Figure 4: 1V SERDES Switching Supply IO ASIC
He then explained that the CDR (clock data recovery) circuit in the ASIC is particularly sensitive to noise in the region of 1MHz to 4MHz. Generally noise below 1MHz can be ignored because the PLL easily tracks these variations. The noise generated by the switching power supply (which supplies the ASICs) was significant in this region, and it was fed through right into the channel.
The idea of inserting a power splitter in the channel and driving alternating ones and zeroes down the channel was a great trick. We verified that the failing channel’s transmitted spectral content matched that of the 1.0V SERDES digital supply (see Figure 5). This signal would then be received by the downstream switch chip and cause its CDR to fail occasionally.
Figure 5: 1V Power Supply and Channel Spectrum overlay (different vertical scales)
So now that we had root caused what was causing the CRCs, it was a simple matter to try to improve or fix the switching power supply. Some of the older switching supplies are actually a lot less noisy than the newer ones. We pulled a switcher off of a previous generation board and soldered it onto this new generation board (Figure 6), again another small feat of magic.
Figure 6: Old 1V Switcher, soldered down on new IO Card
Looking at the power spectrum before and after on the 1V0 SERDES voltage in the frequency domain is pretty dramatic (Figure 7-9):
Figure 7: 1V0 SERDES Noise Before and After
The noise coupled into the channel at the driving ASIC also showed a huge improvement. So the answer was to have the right tools/equipment to debug the problem, people knowledgeable enough to know what to look for, and finally the ingenuity to create solutions by using what is at hand.
Figure 8: Original Channel Power Spectrum (running 101010 pattern) before 1V0 change
Figure 9: New Channel Power Spectrum (101010) after 1V0 change
The original switching power supply that we examined exhibited significant noise and is not suitable for providing power to parts that utilize a sensitive SERDES CDR. We ended up purchasing a modestly priced spectrum analyzer to assist with any future debug and DVT of power supply designs.

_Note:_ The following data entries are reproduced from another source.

-- pv_equiv track=rewrite | github.com/Quantumgame/quantum-ml | ndot/lib/dot_classifier.py | get_dot_info
-- ===== SOURCE A (Python) =====
-- def get_dot_info(mask):
--     '''
--     Input:
--         mask : mask as described in the get_mask function
--     Output:
--         dot_info : (Dictonary) key = dot_number, value = [dot_begin, dot_end]
--     '''
--     # CHEAP TESTING SOLUTION
--     #dot_info = {0 : [1,1]}
--     #dot_info = {0: [1,1]}
--
--     dot_info = {}
--     n_dot = 0
--     index = 0
--     while(index < len(mask)):
--         try:
--             index = index + mask[index:].index('d')
--             dot_begin = index
--             index = index + mask[index:].index('b')
--             dot_end = index - 1
--             dot_info[n_dot] = [dot_begin,dot_end]
--             n_dot += 1
--         # an axception is raised when no 'd' exists
--         except ValueError:
--             break
--
--     return dot_info
-- ===== SOURCE B (Python) =====
-- def get_dot_info(mask):
--     dot_info = {}
--     n_dot = 0
--     dot_begin = None
--     for i, s in enumerate(mask):
--         if dot_begin is None:
--             if s == 'd':
--                 dot_begin = i
--         elif s == 'b':
--             dot_info[n_dot] = [dot_begin, i - 1]
--             n_dot += 1
--             dot_begin = None
--     return dot_info
-- ===== Notes on version B (the rewrite author's own statement) =====
-- stated objective: alternative
-- what changed: Replaced the while-loop doing repeated list slicing plus .index scans with a single linear pass over enumerate(mask) driven by a dot_begin state variable.
import Mathlib
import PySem

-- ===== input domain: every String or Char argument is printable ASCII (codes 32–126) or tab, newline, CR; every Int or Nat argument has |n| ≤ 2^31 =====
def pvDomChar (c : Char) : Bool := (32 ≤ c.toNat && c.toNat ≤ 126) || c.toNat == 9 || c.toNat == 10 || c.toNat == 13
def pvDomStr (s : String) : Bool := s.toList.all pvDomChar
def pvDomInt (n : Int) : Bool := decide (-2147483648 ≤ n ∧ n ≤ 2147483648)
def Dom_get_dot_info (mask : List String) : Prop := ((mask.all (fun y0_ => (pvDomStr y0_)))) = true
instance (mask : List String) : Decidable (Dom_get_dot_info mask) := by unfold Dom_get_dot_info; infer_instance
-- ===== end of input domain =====

-- B replaces A's while-loop of slice-and-.index scans with a single linear pass state machine over enumerate(mask).


-- ===== PORT A =====
-- the while loop: index advances by the two `.index` results each iteration; on a failed
-- lookup (`index?` = none, Python's ValueError) the loop breaks and returns the dict so far.
-- `fuel` only makes the recursion structural; `fuel = mask.length + 1` always suffices
-- (each iteration moves `index` strictly forward), so the 0-fuel branch is never the result.
def aLoop (mask : List String) (fuel index : Nat) (n_dot : Int)
    (acc : List (Int × List Int)) : List (Int × List Int) :=
  match fuel with
  | 0 => acc
  | fuel + 1 =>
    if index < mask.length then
      match PySem.List.index? (PySem.List.slice mask (some (index : Int)) none) "d" with
      | none => acc
      | some j =>
        -- dot_begin = index + j, inlined
        match PySem.List.index? (PySem.List.slice mask (some ((index + j : Nat) : Int)) none) "b" with
        | none => acc
        | some k =>
          aLoop mask fuel (index + j + k) (n_dot + 1)
            (acc ++ [(n_dot, [((index + j : Nat) : Int), ((index + j + k : Nat) : Int) - 1])])
    else acc

def get_dot_info (mask : List String) : List (Int × List Int) :=
  aLoop mask (mask.length + 1) 0 0 []

-- ===== PORT B =====
-- one step of the for-loop body: state = (dot_begin (None ↔ outside a dot), n_dot, dot_info)
def altStep (st : Option Int × Int × List (Int × List Int)) (p : Int × String) :
    Option Int × Int × List (Int × List Int) :=
  match st with
  | (none, n, acc) => if p.2 = "d" then (some p.1, n, acc) else (none, n, acc)
  | (some db, n, acc) =>
      if p.2 = "b" then (none, n + 1, acc ++ [(n, [db, p.1 - 1])]) else (some db, n, acc)

def get_dot_info_alt (mask : List String) : List (Int × List Int) :=
  ((PySem.List.enumerate mask 0).foldl altStep (none, 0, [])).2.2

-- ===== PRECONDITION & SPEC =====
def Spec_get_dot_info (mask : List String) (out : List (Int × List Int)) : Prop := out = get_dot_info_alt mask
instance (mask : List String) (out : List (Int × List Int)) : Decidable (Spec_get_dot_info mask out) := by unfold Spec_get_dot_info; infer_instance

-- ===== CLAIM (what is proved, stated in full; the proofs are below) =====
def Claim_equal_get_dot_info : Prop := ∀ (mask : List String), Dom_get_dot_info mask → Spec_get_dot_info mask (get_dot_info mask)

-- ===== LEMMAS AND PROOFS =====

-- reference state machine, proved equal to both ports:
-- refD scans for the opening "d", refB (inside a dot started at db) scans for the closing "b"
mutual
def refD : List String → Nat → Int → List (Int × List Int)
  | [], _, _ => []
  | s :: t, i, n => if s = "d" then refB t (i + 1) i n else refD t (i + 1) n
def refB : List String → Nat → Nat → Int → List (Int × List Int)
  | [], _, _, _ => []
  | s :: t, i, db, n =>
      if s = "b" then (n, [(db : Int), (i : Int) - 1]) :: refD t (i + 1) (n + 1)
      else refB t (i + 1) db n
end

theorem refD_skip (pre l : List String) (i : Nat) (n : Int) (hpre : "d" ∉ pre) :
    refD (pre ++ l) i n = refD l (i + pre.length) n := by
  induction pre generalizing i with
  | nil => simp
  | cons s t ih =>
    simp only [List.mem_cons, not_or] at hpre
    simp only [List.cons_append, refD, if_neg (Ne.symm hpre.1), ih _ hpre.2]
    congr 1
    simp only [List.length_cons]
    omega

theorem refB_skip (pre l : List String) (i db : Nat) (n : Int) (hpre : "b" ∉ pre) :
    refB (pre ++ l) i db n = refB l (i + pre.length) db n := by
  induction pre generalizing i with
  | nil => simp
  | cons s t ih =>
    simp only [List.mem_cons, not_or] at hpre
    simp only [List.cons_append, refB, if_neg (Ne.symm hpre.1), ih _ hpre.2]
    congr 1
    simp only [List.length_cons]
    omega

theorem refD_none (l : List String) (i : Nat) (n : Int) (hl : "d" ∉ l) :
    refD l i n = [] := by
  have := refD_skip l [] i n hl
  simpa using this

theorem refB_none (l : List String) (i db : Nat) (n : Int) (hl : "b" ∉ l) :
    refB l i db n = [] := by
  have := refB_skip l [] i db n hl
  simpa using this

-- A's loop computes the reference machine (induction on the fuel, which bounds the remaining length)
theorem aLoop_eq (mask : List String) (m index : Nat) (n : Int) (acc : List (Int × List Int))
    (hm : mask.length - index ≤ m) :
    aLoop mask m index n acc = acc ++ refD (mask.drop index) index n := by
  induction m generalizing index n acc with
  | zero =>
    have hge : mask.length ≤ index := by omega
    rw [aLoop, List.drop_eq_nil_of_le hge, refD]
    simp
  | succ m ih =>
    rw [aLoop]
    by_cases h : index < mask.length
    · rw [if_pos h]
      cases hd : PySem.List.index? (PySem.List.slice mask (some (index : Int)) none) "d" with
      | none =>
        rw [PySem.List.slice_from_natCast, PySem.List.index?_eq_none_iff] at hd
        rw [refD_none _ _ _ hd, List.append_nil]
      | some j =>
        dsimp only
        rw [PySem.List.slice_from_natCast, PySem.List.index?_eq_some_iff] at hd
        obtain ⟨pre, suf, hsplit, hlen, hnd⟩ := hd
        have hdropdb : mask.drop (index + j) = "d" :: suf := by
          rw [← List.drop_drop, hsplit, ← hlen, List.drop_left]
        have hrefD : refD (mask.drop index) index n = refB suf (index + j + 1) (index + j) n := by
          rw [hsplit, refD_skip _ _ _ _ hnd, hlen, refD, if_pos rfl]
        cases hb : PySem.List.index? (PySem.List.slice mask (some ((index + j : Nat) : Int)) none) "b" with
        | none =>
          dsimp only
          rw [PySem.List.slice_from_natCast, hdropdb, PySem.List.index?_eq_none_iff,
            List.mem_cons, not_or] at hb
          rw [hrefD, refB_none _ _ _ _ hb.2, List.append_nil]
        | some k =>
          rw [PySem.List.slice_from_natCast, hdropdb,
            PySem.List.index?_cons_of_ne (x := "d") (xs := suf) (v := "b") (by decide)] at hb
          cases hb' : PySem.List.index? suf "b" with
          | none => rw [hb'] at hb; simp at hb
          | some k' =>
            rw [hb'] at hb
            simp only [Option.map_some] at hb
            obtain rfl : k = k' + 1 := (Option.some.inj hb).symm
            rw [PySem.List.index?_eq_some_iff] at hb'
            obtain ⟨pre2, suf2, hsplit2, hlen2, hnb⟩ := hb'
            have hdrop' : mask.drop (index + j + (k' + 1)) = "b" :: suf2 := by
              have heq : index + j + (k' + 1) = (index + j) + 1 + k' := by omega
              rw [heq, ← List.drop_drop, ← List.drop_drop, hdropdb]
              simp only [List.drop_one, List.tail_cons]
              rw [hsplit2, ← hlen2, List.drop_left]
            have hrefB : refB suf (index + j + 1) (index + j) n =
                (n, [((index + j : Nat) : Int), ((index + j + (k' + 1) : Nat) : Int) - 1]) ::
                  refD suf2 (index + j + (k' + 1) + 1) (n + 1) := by
              rw [hsplit2, refB_skip _ _ _ _ _ hnb, hlen2, refB, if_pos rfl]
              have h1 : index + j + 1 + k' = index + j + (k' + 1) := by omega
              rw [h1]
            dsimp only
            rw [ih (index + j + (k' + 1)) (n + 1) _ (by omega), hrefD, hrefB, hdrop']
            rw [refD, if_neg (by decide)]
            simp [List.append_assoc]
    · rw [if_neg h]
      rw [List.drop_eq_nil_of_le (by omega), refD, List.append_nil]

-- B's fold computes the reference machine (both fold states at once, induction on the list)
theorem fold_eq (l : List String) (i : Nat) (n : Int) (acc : List (Int × List Int)) :
    (((PySem.List.enumerate l (i : Int)).foldl altStep (none, n, acc)).2.2
        = acc ++ refD l i n)
    ∧ ∀ db : Nat,
      (((PySem.List.enumerate l (i : Int)).foldl altStep (some (db : Int), n, acc)).2.2
        = acc ++ refB l i db n) := by
  induction l generalizing i n acc with
  | nil => simp [PySem.List.enumerate_nil, refD, refB]
  | cons s t ih =>
    have hcast : (i : Int) + 1 = ((i + 1 : Nat) : Int) := by push_cast; ring
    constructor
    · rw [PySem.List.enumerate_cons, List.foldl_cons, refD]
      by_cases hs : s = "d"
      · rw [if_pos hs]
        simp only [altStep, hs, if_true]
        rw [hcast]
        exact (ih (i + 1) n acc).2 i
      · rw [if_neg hs]
        simp only [altStep, if_neg hs]
        rw [hcast]
        exact (ih (i + 1) n acc).1
    · intro db
      rw [PySem.List.enumerate_cons, List.foldl_cons, refB]
      by_cases hs : s = "b"
      · rw [if_pos hs]
        simp only [altStep, hs, if_true]
        rw [hcast]
        have := (ih (i + 1) (n + 1) (acc ++ [(n, [(db : Int), (i : Int) - 1])])).1
        rw [this, List.append_assoc]
        simp
      · rw [if_neg hs]
        simp only [altStep, if_neg hs]
        rw [hcast]
        exact (ih (i + 1) n acc).2 db

-- ===== VERDICT (by name: the statement is the Claim_ definition above) =====
theorem get_dot_info_spec : Claim_equal_get_dot_info := by
  intro mask _
  unfold Spec_get_dot_info get_dot_info get_dot_info_alt
  rw [aLoop_eq mask (mask.length + 1) 0 0 [] (by omega)]
  have := (fold_eq mask 0 0 []).1
  simp only [Nat.cast_zero] at this
  rw [this]
  simp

In addition to cleaning up the power supply noise spectral issues, we cleaned up a variety of minor layout issues, and utilized a SI_LABS oscillator on both the IO and fabric blades to take advantage of its much better jitter characteristics. (It was also competitively priced). After solving the switching power supply noise issue, we were able to run a fully loaded chassis with all channels switching at full bandwidth over temperature without any CRCs.